Проникнуть туда, в это за, было немыслимо трудно. «Если хочешь понять невидимое, проникай в видимое как можешь глубже» — вот было правило Бекмана. Это значило глазами врабатываться во всякую жизнь — в рыбу, в птицу, в человека. Птицы его особенно восхищали. Вся красочность мира была сосредоточена в них, в этих голубых какаду и черных попугаях, которых он видел скачущими с ветки на ветку в зоопарке голландского города Дерентвин. Цвет для Бекмана был не аналогом чувства, а самим чувством. «Едва только я подумаю о сером, зеленом и белом или о черно-желтом, серно-желтом и фиолетовом, как меня охватывает трепет сладострастия»,— писал он, вылепливая мощные руки и ноги своей «лежащей женщины». Но массы плоти и густые лужи цвета, как бы ни восхищали они его, никогда не были для Бекмана самоцелью, концом движения; отдав им должное, он стремился дальше, глубже, к скрытому под ними маленькому трепещущему язычку духа. Отгадывать вещи. Откапывать смыслы. Этот ежедневный пробив вглубь отнимал у него все силы. Он уставал, как горняк в шахте. «Устал как полумертвый, весь день писал — в остальном буря и дождь и плохое настроение»,—записывал он в дневник. «Пьян от усталости и не могу спать». «Работал до обморочного состояния». «Усталость на два дня, после того, как интенсивно поработал один». И добавлял не без юмора: «Хотел бы знать, почему живопись такое утомительное занятие. Всего-то немного мажешь краской...»

Сегодня и вечность, реальность и сон каким-то зыбким и завораживающим образом перетекали друг в друга на полотнах Бекмана. В картинах Бекмана есть вечность, хотя в них нет холода и пустоты абстракции: это происходит сейчас, но это происходит всегда, это снится, но это будет. Ужас страшного сновидения оказывается ужасом фашизма. На картине «Птичий ад» ядовито-желтые и фосфорно-голубые птицы терроризируют людей, которые в ужасе вздели вверх руки и кричат, раскрыв рты. Пытка: птица ножом полосует лежащего человека. Но все это — по периферии полотна, а в центре, предвещая еще больший кошмар, вылупляется из яйца зловещая птица-матка, птица-ведьма, птица-физическое воплощение смерти. Это гарпии из мифа или штурмовики Рема из соседнего дома? Откуда вырвался этот дикий выводок — из убогих условий социальной жизни или из нашего подавленного подсознания? Сам Бекман чаще всего молчал в ответ на такие вопросы. «Художник рисует, а не болтает» — такая была у него присказка. В этом большом, по-медвежьи грузном человеке был глубокий пессимизм, замыкавший ему уста. Перед собственным вселенским пессимизмом он казался самому себе маленьким и смешным. «Запертые, как дети, в темной комнате, мы сидим и ждем, пока нам откроют двери и поведут на казнь, на смерть». На фоне этого — что значили все его мучения, все его сомнения, вся его живопись? Он не очень-то верил в счастливые исходы и собственное величие. «Старый осел», «старый клоун» — называл он себя. И даже «маленькая блоха».

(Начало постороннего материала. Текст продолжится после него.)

-- pv_equiv track=rewrite | github.com/shenyuanwu/Racket-learning | hw7.py | skip_string
-- ===== SOURCE A (Python) =====
-- def skip_string(string,skip_amount=(-1)):
--     """return the string strat with first letter and skip skip_amount letter each time
--     skip_amount defaults to -1
--
--     str,num -> str
--     str -> str"""
--     i = 0
--     str1 = ""
--     if skip_amount > 0:
--         while 0 <= i < len(string):
--             str1 = str1 + string[i]
--             i = i + skip_amount + 1
--         return str1
--     return string[0] * string.count(string[0],0,len(string))
-- ===== SOURCE B (Python) =====
-- def skip_string(string, skip_amount=(-1)):
--     """return the string strat with first letter and skip skip_amount letter each time
--     skip_amount defaults to -1
--
--     str,num -> str
--     str -> str"""
--     if skip_amount > 0:
--         step = skip_amount + 1
--         parts = []
--         s = string
--         while s:
--             parts.append(s[0])
--             s = s[step:]
--         return "".join(parts)
--     return string[0] * string.count(string[0], 0, len(string))
-- ===== Notes on version B (the rewrite author's own statement) =====
-- stated objective: alternative
-- what changed: The index-stepping while-loop with integer bound checks and string concatenation is replaced by a loop over successive suffixes (take the head, drop skip_amount+1 characters) that joins the collected characters once; no index is maintained.
import Mathlib
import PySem

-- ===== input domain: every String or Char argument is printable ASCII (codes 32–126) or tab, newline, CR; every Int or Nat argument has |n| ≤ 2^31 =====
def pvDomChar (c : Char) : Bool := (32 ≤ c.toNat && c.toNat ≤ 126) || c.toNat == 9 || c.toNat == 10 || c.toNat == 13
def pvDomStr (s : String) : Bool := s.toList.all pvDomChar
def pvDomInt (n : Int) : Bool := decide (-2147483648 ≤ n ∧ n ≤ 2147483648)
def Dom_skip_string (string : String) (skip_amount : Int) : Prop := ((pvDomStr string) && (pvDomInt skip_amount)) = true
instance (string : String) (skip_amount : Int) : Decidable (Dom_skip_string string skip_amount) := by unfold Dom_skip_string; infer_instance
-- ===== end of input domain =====

-- B replaces A's index-stepping while-loop and string concatenation by a loop over
-- successive suffixes (take the head, drop skip_amount+1); same return value on Pre_.


-- ===== PORT A =====
-- A's while-loop: index i starts at 0, steps by skip_amount+1, appends string[i].
-- The fuel argument only makes the recursion total; with step ≥ 1 (the only way the
-- loop is entered) fuel = length + 1 is never exhausted before the loop exits.
def skipLoopA (cs : List Char) (step : Int) : Nat → Int → List Char → List Char
  | 0, _, acc => acc
  | fuel + 1, i, acc =>
    if 0 ≤ i ∧ i < (cs.length : Int) then
      skipLoopA cs step fuel (i + step) (acc ++ [cs.getD i.toNat ' '])
    else acc

def skip_string (string : String) (skip_amount : Int) : String :=
  let cs := string.toList
  if skip_amount > 0 then
    String.ofList (skipLoopA cs (skip_amount + 1) (cs.length + 1) 0 [])
  else
    match cs with
    | [] => ""  -- Python raises IndexError on string[0]; excluded by Pre_skip_string
    | c :: _ => String.ofList (List.replicate (cs.count c) c)

-- ===== PORT B =====
-- B's while-loop over suffixes: take the head, then s = s[step:] (drop step).
def skipLoopB (step : Nat) (s : List Char) : List Char :=
  match s with
  | [] => []
  | c :: rest => c :: skipLoopB step (rest.drop (step - 1))  -- (c::rest).drop step for step ≥ 1
termination_by s.length
decreasing_by simp [List.length_drop]

def skip_string_alt (string : String) (skip_amount : Int) : String :=
  if skip_amount > 0 then
    String.ofList (skipLoopB (skip_amount + 1).toNat string.toList)
  else
    match string.toList with
    | [] => ""  -- Python raises IndexError on string[0]; excluded by Pre_skip_string
    | c :: _ => String.ofList (List.replicate (string.toList.count c) c)

-- ===== PRECONDITION & SPEC =====
-- Pre_ excludes only the inputs where A raises IndexError: empty string with skip_amount ≤ 0.
def Pre_skip_string (string : String) (skip_amount : Int) : Prop :=
  0 < skip_amount ∨ string ≠ ""
instance (string : String) (skip_amount : Int) : Decidable (Pre_skip_string string skip_amount) := by unfold Pre_skip_string; infer_instance

def pvWitness_skip_string : String × Int := ("hello", 2)

def Spec_skip_string (string : String) (skip_amount : Int) (out : String) : Prop := out = skip_string_alt string skip_amount
instance (string : String) (skip_amount : Int) (out : String) : Decidable (Spec_skip_string string skip_amount out) := by unfold Spec_skip_string; infer_instance

-- ===== CLAIM (what is proved, stated in full; the proofs are below) =====
def Claim_equal_skip_string : Prop := ∀ (string : String) (skip_amount : Int), Dom_skip_string string skip_amount → Pre_skip_string string skip_amount → Spec_skip_string string skip_amount (skip_string string skip_amount)

-- ===== LEMMAS AND PROOFS =====
lemma skipLoopB_nil (step : Nat) : skipLoopB step [] = [] := by
  rw [skipLoopB.eq_def]

lemma skipLoopB_cons (step : Nat) (c : Char) (rest : List Char) :
    skipLoopB step (c :: rest) = c :: skipLoopB step (rest.drop (step - 1)) := by
  rw [skipLoopB.eq_def]

lemma skipLoopA_eq_B (cs : List Char) (k : Int) (hk : 1 ≤ k) :
    ∀ (fuel : Nat) (i : Int) (acc : List Char), 0 ≤ i → (cs.drop i.toNat).length ≤ fuel →
      skipLoopA cs k fuel i acc = acc ++ skipLoopB k.toNat (cs.drop i.toNat) := by
  intro fuel
  induction fuel with
  | zero =>
    intro i acc hi hlen
    have : cs.drop i.toNat = [] := List.eq_nil_of_length_eq_zero (by omega)
    simp [skipLoopA, this, skipLoopB_nil]
  | succ fuel ih =>
    intro i acc hi hlen
    by_cases h : 0 ≤ i ∧ i < (cs.length : Int)
    · have hlt : i.toNat < cs.length := by omega
      have hdrop : cs.drop i.toNat = cs[i.toNat] :: cs.drop (i.toNat + 1) :=
        List.drop_eq_getElem_cons hlt
      have htoNat : (i + k).toNat = i.toNat + k.toNat := by omega
      have hlen2 : (cs.drop (i + k).toNat).length ≤ fuel := by
        simp only [List.length_drop] at hlen ⊢; omega
      have hrec := ih (i + k) (acc ++ [cs.getD i.toNat ' ']) (by omega) hlen2
      rw [skipLoopA, if_pos h, hrec]
      rw [hdrop, skipLoopB_cons]
      have : (cs.drop (i.toNat + 1)).drop (k.toNat - 1) = cs.drop (i + k).toNat := by
        rw [List.drop_drop, htoNat]
        congr 1; omega
      rw [this]
      simp [List.getD_eq_getElem?_getD, List.getElem?_eq_getElem hlt]
    · have : cs.drop i.toNat = [] := by
        apply List.drop_eq_nil_of_le; omega
      rw [skipLoopA, if_neg h, this]
      simp [skipLoopB_nil]

-- ===== VERDICT (by name: the statement is the Claim_ definition above) =====
theorem skip_string_spec : Claim_equal_skip_string := by
  intro s k _ hpre
  unfold Spec_skip_string skip_string skip_string_alt
  by_cases hk : k > 0
  · simp only [if_pos hk]
    have h := skipLoopA_eq_B s.toList (k + 1) (by omega) (s.toList.length + 1) 0 []
      (by omega) (by simp)
    simp only [List.nil_append, Int.toNat_zero, List.drop_zero] at h
    rw [h]
  · simp only [if_neg hk]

Люди на полотнах Бекмана противоречили нацизму тем, что были не такие. «Третий рейх» требует от искусства чистоты, прилежания и умения»,— писала 18 июля 1937 года «Берлинская иллюстрированная газета», публикуя то, что в аршинном заголовке называлось «Произведения, пролагающие путь для немецкого искусства». В числе других тут была картина художника Эбера «Последняя граната» — воин в каске рвет чеку, взрывая себя и врагов. Лицо его исполнено суровой и мужественной красоты — красоты подвига. Он не знает ни тоски, ни сомнений, ни страха—даже страха смерти. Вот на кого должна походить немецкая молодежь!.. У Бекмана тоже была своя «граната», нарисованная еще в 1915 году. Ломкие, уродливые фигуры, отбрасываемые взрывом на край холста, оскаленные зубы, темные глазницы, торчащие руки и ноги... Нет ничего красивого или мужественного в этом зрелище разносимых на клочки людей. Такая живопись нацизму была не нужна — на ней нельзя было воспитать поколение бесстрашных героев. В брошюре «Немецкое искусство и выродившееся искусство», изданной в Мюнхене в 1938 году, было сказано, что «едва ли существует хоть одна картина большевика от искусства Бекмана, которая не представляла бы из себя подлости». Он воспринял это спокойно — во-первых, потому, что ничего хорошего от нацистов не ждал, а во-вторых, потому, что ничего хорошего не ждал и от жизни. Со стойкостью, следовавшей из полного осознания себя и судьбы, он писал, что «я больше не подхожу к новому казарменному миру...». При этом он ни от чего не отрекался. «Всю мою жизнь я старался искать свое «я». И от этого я не отступлюсь, и не будет никакого нытья о пощаде и жалости, и пусть я во веки веков поджариваюсь на огне. И у меня есть права».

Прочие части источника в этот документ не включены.